Records from a data source:
▬▬▬▬▬▬
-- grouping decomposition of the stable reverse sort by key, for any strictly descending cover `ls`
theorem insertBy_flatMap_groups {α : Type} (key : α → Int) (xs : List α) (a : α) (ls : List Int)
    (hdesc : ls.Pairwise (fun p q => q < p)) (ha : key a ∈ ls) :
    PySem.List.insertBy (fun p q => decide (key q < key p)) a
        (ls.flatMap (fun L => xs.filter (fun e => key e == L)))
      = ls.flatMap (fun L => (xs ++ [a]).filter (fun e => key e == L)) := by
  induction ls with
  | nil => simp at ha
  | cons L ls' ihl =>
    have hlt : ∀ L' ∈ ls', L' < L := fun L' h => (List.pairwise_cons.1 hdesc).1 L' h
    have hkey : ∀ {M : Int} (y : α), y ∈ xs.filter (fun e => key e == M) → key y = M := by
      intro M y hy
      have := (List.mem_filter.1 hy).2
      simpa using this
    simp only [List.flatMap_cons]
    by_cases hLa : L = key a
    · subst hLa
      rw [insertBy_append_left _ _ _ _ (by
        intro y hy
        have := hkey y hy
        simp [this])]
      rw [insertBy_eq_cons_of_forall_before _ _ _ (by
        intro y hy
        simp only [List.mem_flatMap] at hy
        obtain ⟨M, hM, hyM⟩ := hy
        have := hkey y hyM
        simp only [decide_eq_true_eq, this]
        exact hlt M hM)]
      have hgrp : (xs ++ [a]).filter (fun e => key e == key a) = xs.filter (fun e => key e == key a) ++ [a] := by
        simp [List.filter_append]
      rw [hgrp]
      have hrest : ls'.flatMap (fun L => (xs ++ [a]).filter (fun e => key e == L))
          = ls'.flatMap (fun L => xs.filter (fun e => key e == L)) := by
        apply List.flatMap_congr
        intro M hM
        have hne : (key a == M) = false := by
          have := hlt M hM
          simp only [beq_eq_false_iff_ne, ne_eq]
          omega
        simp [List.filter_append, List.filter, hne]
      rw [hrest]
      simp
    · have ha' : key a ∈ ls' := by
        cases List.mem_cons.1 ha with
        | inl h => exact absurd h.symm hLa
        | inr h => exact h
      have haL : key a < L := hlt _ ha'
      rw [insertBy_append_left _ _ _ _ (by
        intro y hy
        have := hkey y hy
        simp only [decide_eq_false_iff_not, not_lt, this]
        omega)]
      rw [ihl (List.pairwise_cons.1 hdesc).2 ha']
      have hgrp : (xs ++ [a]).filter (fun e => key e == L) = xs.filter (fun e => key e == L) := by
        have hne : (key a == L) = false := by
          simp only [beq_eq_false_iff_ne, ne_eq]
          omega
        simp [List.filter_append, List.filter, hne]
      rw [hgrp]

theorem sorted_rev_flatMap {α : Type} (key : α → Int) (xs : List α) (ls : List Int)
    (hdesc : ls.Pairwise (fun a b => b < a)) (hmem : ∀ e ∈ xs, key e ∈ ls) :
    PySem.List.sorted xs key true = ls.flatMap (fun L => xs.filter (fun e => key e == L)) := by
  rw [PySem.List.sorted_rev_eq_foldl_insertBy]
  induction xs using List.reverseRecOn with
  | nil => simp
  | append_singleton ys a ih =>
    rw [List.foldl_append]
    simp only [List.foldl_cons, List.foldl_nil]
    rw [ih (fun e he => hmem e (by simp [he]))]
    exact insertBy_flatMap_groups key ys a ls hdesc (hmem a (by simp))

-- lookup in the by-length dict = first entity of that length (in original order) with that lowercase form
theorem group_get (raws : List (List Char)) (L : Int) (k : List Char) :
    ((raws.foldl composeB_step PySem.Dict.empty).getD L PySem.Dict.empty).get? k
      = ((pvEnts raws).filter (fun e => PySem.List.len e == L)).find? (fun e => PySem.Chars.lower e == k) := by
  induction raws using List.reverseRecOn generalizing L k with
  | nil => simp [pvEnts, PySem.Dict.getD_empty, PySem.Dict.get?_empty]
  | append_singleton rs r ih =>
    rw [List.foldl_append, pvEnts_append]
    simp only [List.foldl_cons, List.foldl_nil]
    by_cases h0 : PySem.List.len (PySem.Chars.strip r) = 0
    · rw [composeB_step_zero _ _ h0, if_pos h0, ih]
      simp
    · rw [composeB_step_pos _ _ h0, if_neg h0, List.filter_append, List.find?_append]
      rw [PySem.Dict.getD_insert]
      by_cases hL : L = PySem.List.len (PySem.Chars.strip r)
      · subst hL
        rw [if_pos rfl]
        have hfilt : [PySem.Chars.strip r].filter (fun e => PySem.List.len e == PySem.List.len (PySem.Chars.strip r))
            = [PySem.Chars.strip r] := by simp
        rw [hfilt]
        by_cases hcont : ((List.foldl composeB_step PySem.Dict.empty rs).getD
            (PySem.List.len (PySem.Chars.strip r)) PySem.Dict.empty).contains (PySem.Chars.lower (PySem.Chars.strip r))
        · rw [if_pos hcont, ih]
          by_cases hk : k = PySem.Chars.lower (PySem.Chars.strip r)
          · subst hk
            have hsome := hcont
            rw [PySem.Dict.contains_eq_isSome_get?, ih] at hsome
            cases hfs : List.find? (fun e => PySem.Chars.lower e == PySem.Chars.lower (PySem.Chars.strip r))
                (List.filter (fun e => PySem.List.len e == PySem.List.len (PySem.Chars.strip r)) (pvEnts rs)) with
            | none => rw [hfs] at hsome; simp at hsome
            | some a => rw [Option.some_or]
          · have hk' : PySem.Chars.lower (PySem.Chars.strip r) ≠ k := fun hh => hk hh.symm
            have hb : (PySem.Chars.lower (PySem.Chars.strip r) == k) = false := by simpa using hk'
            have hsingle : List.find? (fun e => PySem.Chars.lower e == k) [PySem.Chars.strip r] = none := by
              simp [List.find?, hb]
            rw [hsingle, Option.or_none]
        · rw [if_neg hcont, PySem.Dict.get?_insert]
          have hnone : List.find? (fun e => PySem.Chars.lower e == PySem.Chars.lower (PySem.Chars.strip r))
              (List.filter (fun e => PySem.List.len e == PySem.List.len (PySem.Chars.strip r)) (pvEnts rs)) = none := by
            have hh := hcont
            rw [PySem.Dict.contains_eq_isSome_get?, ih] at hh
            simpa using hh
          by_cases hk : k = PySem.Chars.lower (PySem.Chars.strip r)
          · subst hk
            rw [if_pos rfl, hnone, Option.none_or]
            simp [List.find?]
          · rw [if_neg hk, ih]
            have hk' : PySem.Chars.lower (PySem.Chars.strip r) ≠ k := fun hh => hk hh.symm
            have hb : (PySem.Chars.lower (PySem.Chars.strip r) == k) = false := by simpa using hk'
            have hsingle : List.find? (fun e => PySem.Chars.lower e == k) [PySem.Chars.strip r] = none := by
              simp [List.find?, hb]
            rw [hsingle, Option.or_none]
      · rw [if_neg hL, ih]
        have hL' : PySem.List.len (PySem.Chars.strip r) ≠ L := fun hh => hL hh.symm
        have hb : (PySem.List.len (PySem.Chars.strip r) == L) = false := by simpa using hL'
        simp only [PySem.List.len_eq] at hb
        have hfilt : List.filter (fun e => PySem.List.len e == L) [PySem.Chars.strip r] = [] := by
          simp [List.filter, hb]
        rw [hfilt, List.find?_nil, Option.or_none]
▬▬▬▬▬▬
**Directions**
Reproduce only the lines above, starting at the line with "-- lookup in" and ending at the line with "[pvEnts, PySem.Dict.getD_empty, PySem.Dict.get?_empty]", exactly as written.

**Final answer**
-- lookup in the by-length dict = first entity of that length (in original order) with that lowercase form
theorem group_get (raws : List (List Char)) (L : Int) (k : List Char) :
    ((raws.foldl composeB_step PySem.Dict.empty).getD L PySem.Dict.empty).get? k
      = ((pvEnts raws).filter (fun e => PySem.List.len e == L)).find? (fun e => PySem.Chars.lower e == k) := by
  induction raws using List.reverseRecOn generalizing L k with
  | nil => simp [pvEnts, PySem.Dict.getD_empty, PySem.Dict.get?_empty]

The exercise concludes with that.